Sent from my iPhone using Tapatalk


----------



## hrtlnd164 (Mar 22, 2008)

Alphaelite with some Spirals sounds like a winner..my dealer put one together last year and had a real nice feel to it. Who says Spirals won't work on short limbs..


----------



## Brown Hornet (Aug 8, 2002)

hrtlnd164 said:


> Alphaelite with some Spirals sounds like a winner..my dealer put one together last year and had a real nice feel to it. Who says Spirals won't work on short limbs..


They will work....but the AE is the same size as the Katera XL I have been shooting. I almost got one of those when they came out and put Z3s on it. But changed my mind...the Z3s are silly smooth, have a great back wall and have good speed. But I'm tired of the short 35" bow thing. 

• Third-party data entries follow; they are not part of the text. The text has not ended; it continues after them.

theorem table_strict (l : List (String × String)) (hnd : (l.map Prod.fst).Nodup) :
    (PySem.List.sorted l (fun p => p.1) false).Pairwise (fun a b => a.1 < b.1) := by
  have hle : (PySem.List.sorted l (fun p => p.1) false).Pairwise (fun a b => a.1 ≤ b.1) :=
    PySem.List.sorted_pairwise l (fun p => p.1)
  have hperm : (PySem.List.sorted l (fun p => p.1) false).Perm l := PySem.List.sorted_perm l _ _
  have hnd' : ((PySem.List.sorted l (fun p => p.1) false).map Prod.fst).Nodup :=
    ((hperm.map Prod.fst).nodup_iff).mpr hnd
  have hne : (PySem.List.sorted l (fun p => p.1) false).Pairwise (fun a b => a.1 ≠ b.1) :=
    (List.pairwise_map).mp hnd'
  exact (hle.and hne).imp (fun h => lt_of_le_of_ne h.1 h.2)

theorem bsearch_nbhd (n : String) :
    pvBsearch pvNbhdTable n = List.lookup n pvFlatPairs := by
  unfold pvNbhdTable
  rw [bsearch_eq_lookup _ _ (table_strict pvFlatPairs flat_keys_nodup)]
  exact lookup_eq_of_perm n (PySem.List.sorted_perm _ _ _) (((PySem.List.sorted_perm pvFlatPairs (fun p => p.1) false).map Prod.fst).nodup_iff.mpr flat_keys_nodup)

theorem bsearch_fb (b : String) :
    pvBsearch pvBoroughTable b = List.lookup b pvFallbackList := by
  unfold pvBoroughTable
  rw [bsearch_eq_lookup _ _ (table_strict pvFallbackList fb_keys_nodup)]
  exact lookup_eq_of_perm b (PySem.List.sorted_perm _ _ _) (((PySem.List.sorted_perm pvFallbackList (fun p => p.1) false).map Prod.fst).nodup_iff.mpr fb_keys_nodup)

-- A's fallback dict lookup is assoc-list lookup on the same literal list
theorem dict_fb_eq (b : String) :
    (PySem.Dict.ofList pvFallbackList).getD b "MIDTOWN"
      = (List.lookup b pvFallbackList).getD "MIDTOWN" := by
  have hof : PySem.Dict.ofList pvFallbackList = PySem.Dict.mk pvFallbackList := by decide
  rw [hof]
  by_cases h1 : b = "Manhattan"
  · subst h1; rfl
  · by_cases h2 : b = "Brooklyn"
    · subst h2; rfl
    · by_cases h3 : b = "Queens"
      · subst h3; rfl
      · by_cases h4 : b = "Bronx"
        · subst h4; rfl
        · by_cases h5 : b = "Staten Island"
          · subst h5; rfl
          · simp [PySem.Dict.getD, PySem.Dict.get?, pvFallbackList, List.lookup, List.find?,
              beq_eq_false_iff_ne.mpr h1, beq_eq_false_iff_ne.mpr h2, beq_eq_false_iff_ne.mpr h3,
              beq_eq_false_iff_ne.mpr h4, beq_eq_false_iff_ne.mpr h5,
              beq_eq_false_iff_ne.mpr (Ne.symm h1), beq_eq_false_iff_ne.mpr (Ne.symm h2),
              beq_eq_false_iff_ne.mpr (Ne.symm h3), beq_eq_false_iff_ne.mpr (Ne.symm h4),
              beq_eq_false_iff_ne.mpr (Ne.symm h5)]

-- ===== VERDICT (by name: the statement is the Claim_ definition above) =====
theorem get_neighborhood_cluster_spec : Claim_equal_get_neighborhood_cluster := by
  intro neighborhood borough _
  show get_neighborhood_cluster neighborhood borough = get_neighborhood_cluster_alt neighborhood borough
  unfold get_neighborhood_cluster get_neighborhood_cluster_alt
  rw [bsearch_nbhd, bsearch_fb]
  have hflat : List.lookup neighborhood pvFlatPairs = pvScanA neighborhood pvClusters :=
    (scanA_eq_lookup neighborhood pvClusters).symm
  rw [hflat]
  cases pvScanA neighborhood pvClusters with
  | some c => rfl
  | none =>
      show (PySem.Dict.ofList pvFallbackList).getD borough "MIDTOWN" = _
      rw [dict_fb_eq]
      cases List.lookup borough pvFallbackList <;> rfl
theorem altB_iff (r : List Int) :
    is_almost_safe_alt r = true ↔
      pvSafeB r = true ∨ ∃ i < r.length, pvSafeB (r.eraseIdx i) = true := by
  have hs : ∀ l : List Int, pvSafeB l = true ↔
      ((∀ k, k + 1 < l.length → pvOkAt l 1 3 k = true) ∨
        (∀ k, k + 1 < l.length → pvOkAt l (-3) (-1) k = true)) := by
    intro l
    rw [show pvSafeB l =
        ((pvDiffsB l).all (fun d => decide ((1 : Int) ≤ d) && decide (d ≤ 3)) ||
          (pvDiffsB l).all (fun d => decide ((-3 : Int) ≤ d) && decide (d ≤ -1))) from rfl]
    rw [Bool.or_eq_true, pvAll_iff, pvAll_iff]
  simp only [is_almost_safe_alt, Bool.or_eq_true]
  rw [pvAlmostDir_iff, pvAlmostDir_iff]
  constructor
  · rintro ((h | ⟨i, hi, h⟩) | (h | ⟨i, hi, h⟩))
    · exact Or.inl ((hs r).mpr (Or.inl h))
    · exact Or.inr ⟨i, hi, (hs _).mpr (Or.inl h)⟩
    · exact Or.inl ((hs r).mpr (Or.inr h))
    · exact Or.inr ⟨i, hi, (hs _).mpr (Or.inr h)⟩
  · rintro (h | ⟨i, hi, h⟩)
    · rcases (hs r).mp h with h | h
      · exact Or.inl (Or.inl h)
      · exact Or.inr (Or.inl h)
    · rcases (hs _).mp h with h | h
      · exact Or.inl (Or.inr ⟨i, hi, h⟩)
      · exact Or.inr (Or.inr ⟨i, hi, h⟩)

-- characterization of A
theorem portA_iff (r : List Int) :
    is_almost_safe r = true ↔
      pvSafeB r = true ∨ ∃ i < r.length, pvSafeB (r.eraseIdx i) = true := by
  have hd : pvDiffsA r = pvDiffsB r := pvDiffsA_eq r
  have hlen : (pvDiffsB r).length = r.length - 1 := by
    simp [pvDiffsB, List.length_zip]
  simp only [is_almost_safe, hd, PySem.List.slice_from_one, PySem.List.slice_to_neg_one]
  constructor
  · intro h
    split_ifs at h with h1 h2 h3 h4 h5 h6
    · exact Or.inl (by rw [pvSafeB_eq, h1, Bool.true_or])
    · exact Or.inl (by rw [pvSafeB_eq, h2, Bool.or_true])
    · -- remove first element; if r = [] then safe r is true anyway
      cases r with
      | nil => exact Or.inl (by decide)
      | cons a t =>
        refine Or.inr ⟨0, by simp, ?_⟩
        rw [List.eraseIdx_zero, pvSafeB_eq, List.tail_cons]
        rw [show pvDiffsB t = (pvDiffsB (a :: t)).tail by rw [pvDiffsB_tail]; rfl]
        rw [h3, Bool.true_or]
    · cases r with
      | nil => exact Or.inl (by decide)
      | cons a t =>
        refine Or.inr ⟨0, by simp, ?_⟩
        rw [List.eraseIdx_zero, pvSafeB_eq, List.tail_cons]
        rw [show pvDiffsB t = (pvDiffsB (a :: t)).tail by rw [pvDiffsB_tail]; rfl]
        rw [h4, Bool.or_true]
    · -- remove last element
      cases r with
      | nil => exact Or.inl (by decide)
      | cons a t =>
        refine Or.inr ⟨(a :: t).length - 1, by simp, ?_⟩
        rw [List.eraseIdx_length_sub_one, pvSafeB_eq, ← pvDiffsB_dropLast, h5,
          Bool.true_or]
    · cases r with
      | nil => exact Or.inl (by decide)
      | cons a t =>
        refine Or.inr ⟨(a :: t).length - 1, by simp, ?_⟩
        rw [List.eraseIdx_length_sub_one, pvSafeB_eq, ← pvDiffsB_dropLast, h6,
          Bool.or_true]
    · -- the loop
      simp only [pvLoopA, List.any_eq_true, List.mem_range] at h
      obtain ⟨idx, hidx, hsafe⟩ := h
      refine Or.inr ⟨idx + 1, by omega, ?_⟩
      rw [pvSafeB_eq, ← pvMerge r idx (by omega)]
      exact hsafe
  · rintro (h | ⟨i, hi, hs⟩)
    · rw [pvSafeB_eq, Bool.or_eq_true] at h
      split_ifs <;> simp_all
    · rw [pvSafeB_eq, Bool.or_eq_true] at hs
      by_cases hn : r.length ≤ 1
      · -- tiny report: diffs is empty, first branch fires
        have : pvDiffsB r = [] := List.eq_nil_of_length_eq_zero (by omega)
        simp [this]
      · rcases Nat.eq_zero_or_pos i with rfl | hipos
        · -- removal of the first element ↔ branch on diffs.tail
          have ht : pvDiffsB (r.eraseIdx 0) = (pvDiffsB r).tail := by
            rw [pvDiffsB_tail, List.eraseIdx_zero]
          rw [ht] at hs
          split_ifs <;> simp_all
        · obtain ⟨j, rfl⟩ : ∃ j, i = j + 1 := ⟨i - 1, by omega⟩
          rcases Nat.lt_or_ge (j + 1) (r.length - 1) with hmid | hlast
          · -- a middle removal: the loop at idx = j
            have hloop : pvLoopA (pvDiffsB r) = true := by
              simp only [pvLoopA, List.any_eq_true, List.mem_range]
              refine ⟨j, by omega, ?_⟩
              rw [pvMerge r j (by omega), Bool.or_eq_true]
              exact hs
            split_ifs <;> simp_all
          · -- removal of the last element ↔ branch on diffs.dropLast
            have hi' : j + 1 = r.length - 1 := by omega
            have ht : pvDiffsB (r.eraseIdx (j + 1)) = (pvDiffsB r).dropLast := by
              rw [hi', List.eraseIdx_length_sub_one, pvDiffsB_dropLast]
            rw [ht] at hs
            split_ifs <;> simp_all

-- ===== VERDICT (by name: the statement is the Claim_ definition above) =====
theorem is_almost_safe_spec : Claim_equal_is_almost_safe := by
  intro report _
  unfold Spec_is_almost_safe
  have := (portA_iff report).trans (altB_iff report).symm
  cases hA : is_almost_safe report <;> cases hB : is_almost_safe_alt report <;> simp_all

And since I am not gonna Frankenbow anything...throwing spirals on one is a no go. Although I offered and wanted to do Montigre's AE spiral job. She won't let me though  


Sent from my iPhone using Tapatalk


----------



## Spoon13 (Feb 20, 2007)

I know too. :wink:

I ain't scared though. A few new changes and I think I got you covered. :chortle:


----------



## montigre (Oct 13, 2008)

Brown Hornet said:


> Although I offered and wanted to do Montigre's AE spiral job. She won't let me though


Awww...:aww:, but at least I offered to let you shoot it when it's done....:wink:


----------



## Brown Hornet (Aug 8, 2002)

montigre said:


> Awww...:aww:, but at least I offered to let you shoot it when it's done....:wink:


Well shooting it setup for you isn't a big deal....I have shot a million bows. I would have loved to Hornetize (see what I did there :wink your rig....


----------



## Brown Hornet (Aug 8, 2002)

Well the ball is starting to roll for sure....

Got to work today after spending yesterday in the woods...a delivery was made. :thumb:

The package with the string material in it should be in route today....




Sent from my iPhone using Tapatalk


----------



## montigre (Oct 13, 2008)

At least open the top of the box and give the peeps a little peek.....:lol:


----------



## Brown Hornet (Aug 8, 2002)

Here ya go my friend :wink: 







. 


Sent from my iPhone using Tapatalk


----------



## Brown Hornet (Aug 8, 2002)

Got the bow COMPLETELY taken apart....that means taking the limbs, pockets, cams everything striped down...cleaned and lubed. New cams buffed and installed. Put it back together and put some strings I had laying around on. 

I will have to build a "makeshift" string tomorrow so I can shoot it for a couple days till I get the new string material in and can build a permanent set next week. 

Maybe I will give everyone a sneak peek tomorrow :wink: 


Sent from my iPhone using Tapatalk


----------



## RatherBArchery (Oct 31, 2006)

you gonna be playing with strand count on your cables Hornet??


----------



## Brown Hornet (Aug 8, 2002)

Not really...I know what I like. I usually build or have my cables built with 24 or 28 strands...just depends on my mood. But I am going to try 8190 this go round...I am going to run 28 strands all the way around.


----------



## Brown Hornet (Aug 8, 2002)

oh man....how I have missed spiral cams 

Built a quick string and did a rough setup....it's gonna take some time to get the stabs dialed in...but OH BOY...this is gonna be fun. :clap:


----------



## mdbowhunter (Oct 22, 2002)

As usual....you`re nothing but a big tease. :angry:


----------



## Brown Hornet (Aug 8, 2002)

Here ya go Jerry....










Sent from my iPhone using Tapatalk


----------



## mdbowhunter (Oct 22, 2002)

Oh yeah...that helps.


----------



## Brown Hornet (Aug 8, 2002)

Getting closer....










Sent from my iPhone using Tapatalk


----------



## Brown Hornet (Aug 8, 2002)

Getting closer ....










Sent from my iPhone using Tapatalk


----------



## mag41vance (Mar 13, 2008)

Get that razor blade away from that string. Surgical or fly tying scissors or nail clippers please. :becky:

BTW bass are biting top water at my pond today. (crazy weather)


----------



## X Hunter (Jan 11, 2007)

G


mag41vance said:


> Get that razor blade away from that string. Surgical or fly tying scissors or nail clippers please. :becky:
> 
> BTW bass are biting top water at my pond today. (crazy weather)


. 
You would hate my string jig bench then. At least 10-15 razor blades layin all over it at any given time. Lol


----------



## Brown Hornet (Aug 8, 2002)

What's wrong with razor blades? It's not gonna jump up off the bar and slice the string. 


Sent from my iPhone using Tapatalk


----------



## pennysdad (Sep 26, 2004)

X Hunter said:


> G.
> You would hate my string jig bench then. At least 10-15 razor blades layin all over it at any given time. Lol


LOL! Mine too! Razor blades, utility knife blades, everywhere!


----------